The sequence $$x$$ is said to have period $$N$$ (or to be periodic with period $$N$$) if there exists a positive integer $$N$$ such that $$x[n+N] = x[n] ~ \text{for all} ~ n \in \mathbb Z.\tag{1}$$

Now, if $$x$$ has period $$N$$, then it also can be said to have period $$kN$$ where $$k$$ is a positive integer. The smallest integer that is a period of a periodic sequence is called the fundamental period of the sequence, and all other possible periods are necessarily integer multiples of the fundamental period.

Thus, if $$x$$ and $$y$$ are periodic sequences with fundamental periods $$N_1$$ and $$N_2$$ respectively, then their sum $$z$$ (that is, $$z[n] = x[n]+y[n]$$ for all $$n \in \mathbb Z$$) is also a periodic sequence with a period equal to the least common multiple $$\operatorname{lcm}(N_1, N_2)$$ of $$N_1$$ and $$N_2$$.

The fun starts when people start thinking of sampling continuous-time signals $$x(t)$$ and $$y(t)$$ once every $$T_s$$ seconds and calling the sample values $$x[n]$$ and $$y[n]$$, e.g.

$$x[n] = x(nT_s), ~ y[n] = y(nT_s), ~ \text{for all} ~ n \in \mathbb Z.\tag{2}$$

Now, a continuous-time signal $$x(t)$$ is said to be periodic with period $$T_0$$ if there is a positive real number $$T_0$$ such that $$x(t+T_0) = x(t)$$ for all $$t\in \mathbb R$$, and, as with sequences, we can define the fundamental period of a periodic signal as the smallest of all the possible periods of the signal (and all other periods are multiples of the fundamental period).
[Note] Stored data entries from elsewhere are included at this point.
-- pv_equiv track=rewrite | github.com/chenla/hoard | src/hord/link.py | _resolve_term
-- ===== SOURCE A (Python) =====
-- def _resolve_term(term: str, index: dict) -> str:
--     """Resolve a term (UUID, filename, partial UUID) to a full UUID."""
--     # Direct match
--     uuid = index.get(term)
--     if uuid:
--         return uuid
--
--     # Partial UUID match
--     for key, val in index.items():
--         if key.startswith(term) and len(term) >= 4:
--             return val
--
--     # Case-insensitive filename match
--     term_lower = term.lower().replace(" ", "_")
--     for key, val in index.items():
--         if key.lower().replace(" ", "_").startswith(term_lower) and not _looks_like_uuid(key):
--             return val
--
--     return ""
--
-- def _looks_like_uuid(s: str) -> bool:
--     return len(s) == 36 and s.count("-") == 4
-- ===== SOURCE B (Python) =====
-- _MISSING = object()
--
-- def _resolve_term(term: str, index: dict) -> str:
--     """Resolve a term (UUID, filename, partial UUID) to a full UUID."""
--     uuid = index.get(term)
--     if uuid:
--         return uuid
--
--     partial = filename = _MISSING
--     long_enough = len(term) >= 4
--     term_lower = term.lower().replace(" ", "_")
--     for key, val in index.items():
--         if partial is _MISSING and key.startswith(term) and long_enough:
--             partial = val
--         if filename is _MISSING and key.lower().replace(" ", "_").startswith(term_lower) \
--                 and not (len(key) == 36 and key.count("-") == 4):
--             filename = val
--     if partial is not _MISSING:
--         return partial
--     if filename is not _MISSING:
--         return filename
--     return ""
-- ===== Notes on version B (the rewrite author's own statement) =====
-- stated objective: alternative
-- what changed: A's two sequential first-match scans (partial-UUID, then lowered filename) are merged into one loop over the items that records both first matches in sentinel variables and picks between them afterwards.
import Mathlib
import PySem

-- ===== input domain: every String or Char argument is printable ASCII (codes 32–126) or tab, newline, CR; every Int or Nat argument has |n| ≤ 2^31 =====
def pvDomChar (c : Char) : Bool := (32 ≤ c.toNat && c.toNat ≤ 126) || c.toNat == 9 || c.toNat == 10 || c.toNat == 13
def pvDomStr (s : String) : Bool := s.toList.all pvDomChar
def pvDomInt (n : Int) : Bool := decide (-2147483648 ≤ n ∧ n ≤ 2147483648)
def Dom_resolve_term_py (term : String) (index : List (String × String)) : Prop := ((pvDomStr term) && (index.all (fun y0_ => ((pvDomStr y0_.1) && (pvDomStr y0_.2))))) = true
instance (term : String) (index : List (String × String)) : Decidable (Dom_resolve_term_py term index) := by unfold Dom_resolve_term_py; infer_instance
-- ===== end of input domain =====

-- ===== PORT A =====
-- B merges A's two sequential first-match scans into one loop with two first-match sentinels (objective: alternative; return value only).
def looks_like_uuid_py (s : String) : Bool :=
  PySem.Str.len s == 36 && PySem.Str.count s "-" == 4

def resolve_term_py (term : String) (index : List (String × String)) : String :=
  let d := PySem.Dict.ofList index
  -- fallthrough after the direct match: the two scans of A, in order
  let after :=
    match d.items.find? (fun p => PySem.Str.startswith p.1 term && decide (4 ≤ PySem.Str.len term)) with
    | some p => p.2
    | none =>
      let term_lower := PySem.Str.replace (PySem.Str.lower term) " " "_"
      match d.items.find? (fun p =>
          PySem.Str.startswith (PySem.Str.replace (PySem.Str.lower p.1) " " "_") term_lower
            && !looks_like_uuid_py p.1) with
      | some p => p.2
      | none => ""
  match d.get? term with
  | some u => if u == "" then after else u   -- 'if uuid:' — falsy on None and ""
  | none => after

-- ===== PORT B =====
-- one pass recording the first partial-UUID match and the first filename match
def resolve_term_scan (term : String) (term_lower : String) (le : Bool) :
    List (String × String) → Option String → Option String → Option String × Option String
  | [], p, f => (p, f)
  | (k, v) :: rest, p, f =>
    let p' := if p.isNone && (PySem.Str.startswith k term && le) then some v else p
    let f' := if f.isNone && (PySem.Str.startswith (PySem.Str.replace (PySem.Str.lower k) " " "_") term_lower
                && !(PySem.Str.len k == 36 && PySem.Str.count k "-" == 4)) then some v else f
    resolve_term_scan term term_lower le rest p' f'

def resolve_term_py_alt (term : String) (index : List (String × String)) : String :=
  let d := PySem.Dict.ofList index
  let uuid := d.getD term ""
  if uuid == "" then
    let term_lower := PySem.Str.replace (PySem.Str.lower term) " " "_"
    match resolve_term_scan term term_lower (decide (4 ≤ PySem.Str.len term)) d.items none none with
    | (some v, _) => v
    | (none, some v) => v
    | (none, none) => ""
  else uuid

-- ===== PRECONDITION & SPEC =====
def Spec_resolve_term_py (term : String) (index : List (String × String)) (out : String) : Prop := out = resolve_term_py_alt term index
instance (term : String) (index : List (String × String)) (out : String) : Decidable (Spec_resolve_term_py term index out) := by unfold Spec_resolve_term_py; infer_instance

-- ===== CLAIM (what is proved, stated in full; the proofs are below) =====
def Claim_equal_resolve_term_py : Prop := ∀ (term : String) (index : List (String × String)), Dom_resolve_term_py term index → Spec_resolve_term_py term index (resolve_term_py term index)

-- ===== LEMMAS AND PROOFS =====

-- the single pass computes, for each sentinel still unset, the first match of its predicate
theorem resolve_term_scan_eq (term term_lower : String) (le : Bool)
    (l : List (String × String)) (p f : Option String) :
    resolve_term_scan term term_lower le l p f =
      (p.or ((l.find? (fun q => PySem.Str.startswith q.1 term && le)).map (·.2)),
       f.or ((l.find? (fun q =>
          PySem.Str.startswith (PySem.Str.replace (PySem.Str.lower q.1) " " "_") term_lower
            && !(PySem.Str.len q.1 == 36 && PySem.Str.count q.1 "-" == 4))).map (·.2))) := by
  induction l generalizing p f with
  | nil => simp [resolve_term_scan]
  | cons kv rest ih =>
    obtain ⟨k, v⟩ := kv
    rw [resolve_term_scan, ih]
    cases hc1 : (PySem.Str.startswith k term && le) <;>
      cases hc2 : (PySem.Str.startswith (PySem.Str.replace (PySem.Str.lower k) " " "_") term_lower
          && !(PySem.Str.len k == 36 && PySem.Str.count k "-" == 4)) <;>
      cases p <;> cases f <;>
      simp_all [Option.or]

-- ===== VERDICT (by name: the statement is the Claim_ definition above) =====
theorem resolve_term_py_spec : Claim_equal_resolve_term_py := by
  intro term index _
  unfold Spec_resolve_term_py resolve_term_py resolve_term_py_alt looks_like_uuid_py
  simp only [resolve_term_scan_eq, PySem.Dict.getD_eq_get?_getD]
  cases h : (PySem.Dict.ofList index).get? term with
  | none =>
    cases h1 : (PySem.Dict.ofList index).items.find?
        (fun q => PySem.Str.startswith q.1 term && decide (4 ≤ PySem.Str.len term)) <;>
      cases h2 : (PySem.Dict.ofList index).items.find?
        (fun q => PySem.Str.startswith (PySem.Str.replace (PySem.Str.lower q.1) " " "_")
            (PySem.Str.replace (PySem.Str.lower term) " " "_")
          && !(PySem.Str.len q.1 == 36 && PySem.Str.count q.1 "-" == 4)) <;>
      simp [Option.or]
  | some u =>
    by_cases hu : u = "" <;>
      cases h1 : (PySem.Dict.ofList index).items.find?
        (fun q => PySem.Str.startswith q.1 term && decide (4 ≤ PySem.Str.len term)) <;>
      cases h2 : (PySem.Dict.ofList index).items.find?
        (fun q => PySem.Str.startswith (PySem.Str.replace (PySem.Str.lower q.1) " " "_")
            (PySem.Str.replace (PySem.Str.lower term) " " "_")
          && !(PySem.Str.len q.1 == 36 && PySem.Str.count q.1 "-" == 4)) <;>
      simp [Option.or, hu]
-- pv_equiv track=rewrite | github.com/kristhian21/Teor-a-cu-ntica-b-sica | Complex_Vector_Spaces.py | productoTensor
-- ===== SOURCE A (Python) =====
-- def productoComplejos(c1, c2):
--     a = (c1[0] * c2[0]) + (-(c1[1] * c2[1]))
--     b = (c1[0] * c2[1]) + (c1[1] * c2[0])
--
--     return a, b
--
-- def multiplicacionEscalar(escalar, v):
--     result = []
--     longitud = len(v)
--
--     for i in range(longitud):
--         producto = productoComplejos(escalar, v[i])
--         result.append(producto)
--
--     return result
--
-- def multiplicacionEscalar_M(escalar, matriz):
--     filas = len(matriz)
--     result = []
--
--     for i in range(filas):
--         producto = multiplicacionEscalar(escalar, matriz[i])
--         result.append(producto)
--
--     return result
--
-- def productoTensor(a, b):
--     result = [[[[]] for j in range(len(a[0]) * len(b[0]))] for i in range(len(a) * len(b))]
--
--     for i in range(len(a) * len(b)):
--         for j in range(len(a[0]) * len(b[0])):
--             x, y = i // len(b), j // len(b[0])
--             res = multiplicacionEscalar_M(a[x][y], b)
--             x1, y1 = i % len(b), j % len(b[0])
--             result[i][j] = res[x1][y1]
--     return result
-- ===== SOURCE B (Python) =====
-- def productoTensor(a, b):
--     # Kronecker product built block-row by block-row: each output entry is one
--     # complex multiplication a-entry * b-entry; no intermediate scaled copy of b.
--     na = len(a[0])
--     q = len(b[0])
--     result = []
--     for ar in a:
--         for br in b:
--             result.append([(ar[y][0] * br[y1][0] - ar[y][1] * br[y1][1],
--                             ar[y][0] * br[y1][1] + ar[y][1] * br[y1][0])
--                            for y in range(na) for y1 in range(q)])
--     return result
-- ===== Notes on version B (the rewrite author's own statement) =====
-- stated objective: faster
-- what changed: A rebuilds a full scaled copy of the whole matrix b (multiplicacionEscalar_M) for every single output cell and then picks one entry from it; B walks block-rows (a-row x b-row) once and computes each output cell as a single complex multiplication with no scaled copies and no div/mod index arithmetic. Pre_ excludes the inputs where A raises IndexError (ragged rows reached by the index loops) and also the empty a or b, where A's comprehension over range(0) never evaluates a[0]/b[0] and accidentally returns [] while B, evaluating len(a[0]) and len(b[0]) up front, raises.
-- outside the precondition, e.g. on productoTensor([], []): A returns [], B raises IndexError; on productoTensor([[(1, 0)]], []): A returns [], B raises IndexError; on productoTensor([], [[(1, 0)]]): A returns [], B raises IndexError
import Mathlib
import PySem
But,

If $$x(t)$$ is a periodic continuous-time signal with fundamental period $$T_0$$, then it is not necessary that the sampled sequence $$x$$ (where $$x[n] = x(nT_s)$$) be a periodic sequence.

The canonical example is $$\cos(t)$$ which is a continuous-time signal with fundamental period $$2\pi$$ sampled once per second to give $$\cos[n]$$ which is not a periodic sequence. (It breaks down right at $$n=0$$, there is no integer $$N$$ such that $$\cos[0+N] = \cos(N)$$ equals $$\cos[0] = \cos(0) = 1$$). "But, but, but," you splutter, "you aren't sampling at or above the Nyquist rate!" Well, the Nyquist rate has nothing to do with the matter since we are not interested in reconstruction or perfect representation etc, but you can take any rational sample interval $$\ll 1$$ that you like and you still won't get a periodic sequence out of $$\cos(t)$$ (or any other continuous-tine periodic signal, for that matter) unless the ratio $$T_0/T_s$$ of signal period $$T_0$$ to sampling interval $$T_s$$ is a rational number.